Three new findings emerge. First, the probability of joining CPC organizations is higher for a male worker, a well-educated worker, and a worker with more years of work experience than for others in both 2002 and 2013. Having parents with CPC membership may increase the probability of their children becoming CPC members.

Second, the wage premium of CPC membership persists in the 2000s. Based on the results for the OLS model, the range of the wage premium of CPC membership is from 7.6 to 37.4% for 2002 and from 4.4 to 31.8% for 2013. When the sample selection bias is addressed the range of wage premium of CPC membership is 7.5 to 8.5% for 2002 and it is not statistically significant in 2013. This indicates that the wage premium of CPC membership may be overestimated if the sample selection bias is not addressed.

Third, although both the explained and unexplained components contribute to widen the wage gap, the influence is greater for the former which suggests the main factor contributing to the wage gap between CPC members and non-CPC members is the endowment differences between these two groups.

The results indicate that although in the 2000s CPC membership positively affects wage levels, and the wage premium of CPC membership decreased from 2002 to 2013. For the determinants of the wage gap between CPC and non-CPC, most results show that the influence of endowment differences (i.e., human capital) is the main factor and it is greater for 2013 than 2002. The results indicate that as the economic system transition advances, the influence of market mechanisms on wage determination becomes greater and the wage premium of CPC membership decreases.
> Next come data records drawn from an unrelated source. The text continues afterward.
-- pv_equiv track=rewrite | github.com/laracmv/Academia-Python | revisao/ai/despachandobagagens.py | bagagens
-- ===== SOURCE A (Python) =====
-- def bagagens(lfranquias, ldespachado):
--     lorganizada = []
--     retorno = []
--     i = 0
--     while i < len(franquias):
--         for f in range(len(ldespachado)):
--             if ldespachado[f][0] == i:
--                 lorganizada.append(ldespachado[f])
--         i+=1
--
--     for g in range(len(lorganizada)):
--         pagar = 0
--         mala = 1
--         nmalas = 0
--         while mala < len(lorganizada[g]):
--             if lorganizada[g][mala] > lfranquias[g][1] :
--                 passou = abs(lfranquias[g][1] - lorganizada[g][mala])
--                 pagar += passou * 50
--             nmalas +=1
--             mala +=1
--
--         if nmalas > lfranquias[g][0]:
--             pagar += 300
--         retorno.append(pagar)
--
--
--     return lorganizada
--
-- franquias = [[1, 10], [0, 23], [2, 32]]
-- ===== SOURCE B (Python) =====
-- franquias = [[1, 10], [0, 23], [2, 32]]
--
-- def bagagens(lfranquias, ldespachado):
--     # One-pass bucket grouping by the entry's first element; the original's
--     # 'retorno' loop is dead code (its result is never returned), so it is dropped.
--     buckets = [[] for _ in franquias]
--     for e in ldespachado:
--         if 0 <= e[0] < len(franquias):
--             buckets[e[0]].append(e)
--     return [e for b in buckets for e in b]
-- ===== Notes on version B (the rewrite author's own statement) =====
-- stated objective: simpler
-- what changed: B groups entries in a single bucket pass over ldespachado (one bucket per franchise index) instead of A's per-index rescans of the whole list, and drops A's dead 'retorno' loop whose result is never returned.
import Mathlib
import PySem

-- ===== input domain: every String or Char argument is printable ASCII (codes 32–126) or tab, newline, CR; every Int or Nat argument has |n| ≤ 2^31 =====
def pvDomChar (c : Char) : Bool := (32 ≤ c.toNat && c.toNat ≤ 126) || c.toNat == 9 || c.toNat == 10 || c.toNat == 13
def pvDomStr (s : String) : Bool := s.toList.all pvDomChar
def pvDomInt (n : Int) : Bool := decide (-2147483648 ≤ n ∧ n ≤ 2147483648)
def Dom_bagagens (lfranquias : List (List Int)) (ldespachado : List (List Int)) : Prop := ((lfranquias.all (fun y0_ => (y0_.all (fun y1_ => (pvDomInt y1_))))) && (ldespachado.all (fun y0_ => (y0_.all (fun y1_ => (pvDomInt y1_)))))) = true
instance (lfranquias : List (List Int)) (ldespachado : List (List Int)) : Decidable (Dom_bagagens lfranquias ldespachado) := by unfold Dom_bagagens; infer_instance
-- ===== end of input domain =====

-- B replaces A's per-index rescans of ldespachado with a single bucket pass and drops
-- A's dead 'retorno' loop (its result is never returned; its only effect is raising).

-- module-level constant 'franquias' used by A's grouping loop
def franquiasG : List (List Int) := [[1, 10], [0, 23], [2, 32]]

-- ===== PORT A =====
def bagagens (lfranquias : List (List Int)) (ldespachado : List (List Int)) : List (List Int) :=
  let lorganizada : List (List Int) :=
    (PySem.List.pyRange 0 (franquiasG.length : Int) 1).foldl (fun acc i =>
      (PySem.List.pyRange 0 (ldespachado.length : Int) 1).foldl (fun acc2 f =>
        if PySem.List.pyGetD (PySem.List.pyGetD ldespachado f []) 0 0 == i
        then acc2 ++ [PySem.List.pyGetD ldespachado f []] else acc2) acc) []
  -- A's second loop computes 'retorno', which is dead (never returned); ported, unused
  -- (pyGetD defaults stand for indexings that raise only outside Pre_bagagens)
  let _retorno : List Int :=
    (PySem.List.pyRange 0 (lorganizada.length : Int) 1).foldl (fun ret g =>
      let grupo := PySem.List.pyGetD lorganizada g []
      let fr := PySem.List.pyGetD lfranquias g []
      let st := (PySem.List.pyRange 1 (grupo.length : Int) 1).foldl
        (fun (s : Int × Int) mala =>
          let pagar := if PySem.List.pyGetD grupo mala 0 > PySem.List.pyGetD fr 1 0
            then s.1 + |PySem.List.pyGetD fr 1 0 - PySem.List.pyGetD grupo mala 0| * 50
            else s.1
          (pagar, s.2 + 1)) ((0 : Int), (0 : Int))
      let pagar := if st.2 > PySem.List.pyGetD fr 0 0 then st.1 + 300 else st.1
      ret ++ [pagar]) []
  lorganizada

-- ===== PORT B =====
def bagagens_alt (lfranquias : List (List Int)) (ldespachado : List (List Int)) : List (List Int) :=
  let buckets0 : List (List (List Int)) := franquiasG.map (fun _ => [])
  let buckets := ldespachado.foldl (fun bs e =>
    let h := PySem.List.pyGetD e 0 0
    if 0 ≤ h ∧ h < (franquiasG.length : Int)
    then bs.set h.toNat ((bs.getD h.toNat []) ++ [e])
    else bs) buckets0
  buckets.flatMap (fun b => b)

-- ===== PRECONDITION & SPEC =====
-- the grouped list A builds (entries with first element 0, then 1, then 2),
-- used only to state where A's dead 'retorno' loop would raise
def pvGrouped (ldespachado : List (List Int)) : List (List Int) :=
  ldespachado.filter (fun e => PySem.List.pyGetD e 0 0 == 0) ++
  ldespachado.filter (fun e => PySem.List.pyGetD e 0 0 == 1) ++
  ldespachado.filter (fun e => PySem.List.pyGetD e 0 0 == 2)

-- Pre_ excludes exactly the inputs on which A raises IndexError: an empty despatched
-- entry (ldespachado[f][0] in the grouping scan), or a g-th grouped entry for which
-- lfranquias[g] is missing / empty (lfranquias[g][0] in the dead 'retorno' loop) or
-- has a single field while that grouped entry has ≥ 2 fields (lfranquias[g][1]).
def Pre_bagagens (lfranquias : List (List Int)) (ldespachado : List (List Int)) : Prop :=
  (∀ e ∈ ldespachado, e ≠ []) ∧
  (∀ g ∈ List.range (pvGrouped ldespachado).length,
    g < lfranquias.length ∧ 1 ≤ (lfranquias.getD g []).length ∧
    (2 ≤ ((pvGrouped ldespachado).getD g []).length → 2 ≤ (lfranquias.getD g []).length))
instance (lfranquias : List (List Int)) (ldespachado : List (List Int)) : Decidable (Pre_bagagens lfranquias ldespachado) := by unfold Pre_bagagens; infer_instance

def pvWitness_bagagens : List (List Int) × List (List Int) :=
  ([[2, 10], [1, 20]], [[0, 5], [1, 7, 25]])

def Spec_bagagens (lfranquias : List (List Int)) (ldespachado : List (List Int)) (out : List (List Int)) : Prop := out = bagagens_alt lfranquias ldespachado
instance (lfranquias : List (List Int)) (ldespachado : List (List Int)) (out : List (List Int)) : Decidable (Spec_bagagens lfranquias ldespachado out) := by unfold Spec_bagagens; infer_instance

-- ===== CLAIM (what is proved, stated in full; the proofs are below) =====
def Claim_equal_bagagens : Prop := ∀ (lfranquias : List (List Int)) (ldespachado : List (List Int)), Dom_bagagens lfranquias ldespachado → Pre_bagagens lfranquias ldespachado → Spec_bagagens lfranquias ldespachado (bagagens lfranquias ldespachado)

-- ===== LEMMAS AND PROOFS =====

-- head key of an entry, as both ports compute it
def pvKey (e : List Int) : Int := PySem.List.pyGetD e 0 0

-- A's grouping equals the concatenation of the three per-index filters
lemma bagagens_eq_filters (lfranquias ldespachado : List (List Int)) :
    bagagens lfranquias ldespachado =
      ldespachado.filter (fun e => pvKey e == 0) ++
      ldespachado.filter (fun e => pvKey e == 1) ++
      ldespachado.filter (fun e => pvKey e == 2) := by
  have hA : bagagens lfranquias ldespachado =
      (PySem.List.pyRange 0 (franquiasG.length : Int) 1).foldl (fun acc i =>
        (PySem.List.pyRange 0 (ldespachado.length : Int) 1).foldl (fun acc2 f =>
          if PySem.List.pyGetD (PySem.List.pyGetD ldespachado f []) 0 0 == i
          then acc2 ++ [PySem.List.pyGetD ldespachado f []] else acc2) acc) [] := rfl
  rw [hA]
  have hr : PySem.List.pyRange 0 (franquiasG.length : Int) 1 = [0, 1, 2] := by decide
  rw [hr]
  simp only [List.foldl_cons, List.foldl_nil]
  rw [PySem.List.foldl_pyRange_zero_pyGetD' ldespachado []
        (fun acc2 e => if PySem.List.pyGetD e 0 0 == (0:Int) then acc2 ++ [e] else acc2)]
  rw [PySem.List.foldl_append_if_eq_filter]
  rw [PySem.List.foldl_pyRange_zero_pyGetD' ldespachado []
        (fun acc2 e => if PySem.List.pyGetD e 0 0 == (1:Int) then acc2 ++ [e] else acc2)]
  rw [PySem.List.foldl_append_if_eq_filter]
  rw [PySem.List.foldl_pyRange_zero_pyGetD' ldespachado []
        (fun acc2 e => if PySem.List.pyGetD e 0 0 == (2:Int) then acc2 ++ [e] else acc2)]
  rw [PySem.List.foldl_append_if_eq_filter]
  simp [pvKey]

-- B's bucket fold, fully characterised
lemma bucket_fold (l : List (List Int)) (b0 b1 b2 : List (List Int)) :
    l.foldl (fun bs e =>
        let h := PySem.List.pyGetD e 0 0
        if 0 ≤ h ∧ h < (franquiasG.length : Int)
        then bs.set h.toNat ((bs.getD h.toNat []) ++ [e])
        else bs) [b0, b1, b2] =
      [b0 ++ l.filter (fun e => pvKey e == 0),
       b1 ++ l.filter (fun e => pvKey e == 1),
       b2 ++ l.filter (fun e => pvKey e == 2)] := by
  induction l generalizing b0 b1 b2 with
  | nil => simp
  | cons e l ih =>
    rw [List.foldl_cons]
    by_cases hc : 0 ≤ PySem.List.pyGetD e 0 0 ∧ PySem.List.pyGetD e 0 0 < (franquiasG.length : Int)
    · have h3 : (franquiasG.length : Int) = 3 := by decide
      have hb : 0 ≤ PySem.List.pyGetD e 0 0 ∧ PySem.List.pyGetD e 0 0 < 3 := by
        rw [h3] at hc; exact hc
      have hk : PySem.List.pyGetD e 0 0 = 0 ∨ PySem.List.pyGetD e 0 0 = 1 ∨
          PySem.List.pyGetD e 0 0 = 2 := by omega
      rcases hk with h | h | h
      · have hs : (let h := PySem.List.pyGetD e 0 0
            if 0 ≤ h ∧ h < (franquiasG.length : Int)
            then [b0, b1, b2].set h.toNat (([b0, b1, b2].getD h.toNat []) ++ [e])
            else [b0, b1, b2]) = [b0 ++ [e], b1, b2] := by
          simp [h, franquiasG]
        rw [hs, ih]
        simp [pvKey, h]
      · have hs : (let h := PySem.List.pyGetD e 0 0
            if 0 ≤ h ∧ h < (franquiasG.length : Int)
            then [b0, b1, b2].set h.toNat (([b0, b1, b2].getD h.toNat []) ++ [e])
            else [b0, b1, b2]) = [b0, b1 ++ [e], b2] := by
          simp [h, franquiasG]
        rw [hs, ih]
        simp [pvKey, h]
      · have hs : (let h := PySem.List.pyGetD e 0 0
            if 0 ≤ h ∧ h < (franquiasG.length : Int)
            then [b0, b1, b2].set h.toNat (([b0, b1, b2].getD h.toNat []) ++ [e])
            else [b0, b1, b2]) = [b0, b1, b2 ++ [e]] := by
          simp [h, franquiasG]
        rw [hs, ih]
        simp [pvKey, h]
    · have h3 : (franquiasG.length : Int) = 3 := by decide
      have hb : ¬ (0 ≤ PySem.List.pyGetD e 0 0 ∧ PySem.List.pyGetD e 0 0 < 3) := by
        rw [h3] at hc; exact hc
      have h0 : PySem.List.pyGetD e 0 0 ≠ 0 := by omega
      have h1 : PySem.List.pyGetD e 0 0 ≠ 1 := by omega
      have h2 : PySem.List.pyGetD e 0 0 ≠ 2 := by omega
      have hs : (let h := PySem.List.pyGetD e 0 0
          if 0 ≤ h ∧ h < (franquiasG.length : Int)
          then [b0, b1, b2].set h.toNat (([b0, b1, b2].getD h.toNat []) ++ [e])
          else [b0, b1, b2]) = [b0, b1, b2] := by
        simp [hc]
      rw [hs, ih]
      simp [pvKey, h0, h1, h2]

lemma bagagens_alt_eq_filters (lfranquias ldespachado : List (List Int)) :
    bagagens_alt lfranquias ldespachado =
      ldespachado.filter (fun e => pvKey e == 0) ++
      ldespachado.filter (fun e => pvKey e == 1) ++
      ldespachado.filter (fun e => pvKey e == 2) := by
  have hB : bagagens_alt lfranquias ldespachado =
      (ldespachado.foldl (fun bs e =>
        let h := PySem.List.pyGetD e 0 0
        if 0 ≤ h ∧ h < (franquiasG.length : Int)
        then bs.set h.toNat ((bs.getD h.toNat []) ++ [e])
        else bs) [([] : List (List Int)), [], []]).flatMap (fun b => b) := rfl
  rw [hB, bucket_fold]
  simp

-- ===== VERDICT (by name: the statement is the Claim_ definition above) =====
theorem bagagens_spec : Claim_equal_bagagens := by
  intro lfranquias ldespachado _ _
  unfold Spec_bagagens
  rw [bagagens_eq_filters, bagagens_alt_eq_filters]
Although the CPC leadership remains dominant in the political sphere, the influence of market mechanisms on wage determination increased from 2002 to 2013. It can be expected that with the progress of market-oriented reform, the influence of unexplained components including the discrimination against non-CPC members on the wage gap between CPC members and non-CPC members may decrease, and the influence of differences of explained component including the human capital may increase. However, it should be noted that the wage data used in this analysis only includes the basic wage, bonuses, and allowances which are reported. It is well known that other income such as the income from corruption may not be reported and cannot be measured, which may cause the income gap between CPC and non-CPC members to be underestimated.11 Furthermore, the endogeneity problem may maintain in results which should be considered in future research.

Notes

  1. 1.

    Article 19 of The Company Law of the People’s Republic of China (revised in 2013) states: “In a company, an organization of the Communist Party of China shall be established to carry out the activities of the party in accordance with the charter of the Communist Party of China. The company provides the necessary conditions for the activities of the party organization.”

  2. 2.

    For the systematic literature review and a meta-analysis on the wage premium of CPC membership, please refer to Ma and Iwasaki (2021).

  3. 3.

    To simplify the expression of the decomposition equations, all constant items are omitted.

  4. 4.

    The published debate suggests an index number problem with the Blinder-Oaxaca model. The estimated results may vary according to the type of comparison group used. Given the space constraints and because the two sets of decomposition results are almost identical, only the estimated results using Eq. (12.4) are presented in this study.

  5. 5.

    The retirement age is 45 for female workers, 50 for male workers, 55 for female cadres, and 60 for male cadres.

  6. 6.

    Variable values in the range of the “mean value ± three times S.D.” are defined as abnormal values.

  7. 7.

    Years of experience = age-years of schooling−6.

  8. 8.

    The public sector comprises government offices, government-related organizations (Shiye Danwei), and state-owned enterprises (SOEs).

  9. 9.

    The private sector includes collectively owned enterprises (COEs), privately owned enterprises (POEs), and foreign-owned enterprises (POEs).

  10. 10.

    For empirical studies on the wage gap between the public and private sectors in China, please refer to Demurger et al. (2012) and Ma (2018a, 2018b).

  11. 11.

    For recent studies on the corruption of CPC members, please refer to Kim et al. (2018).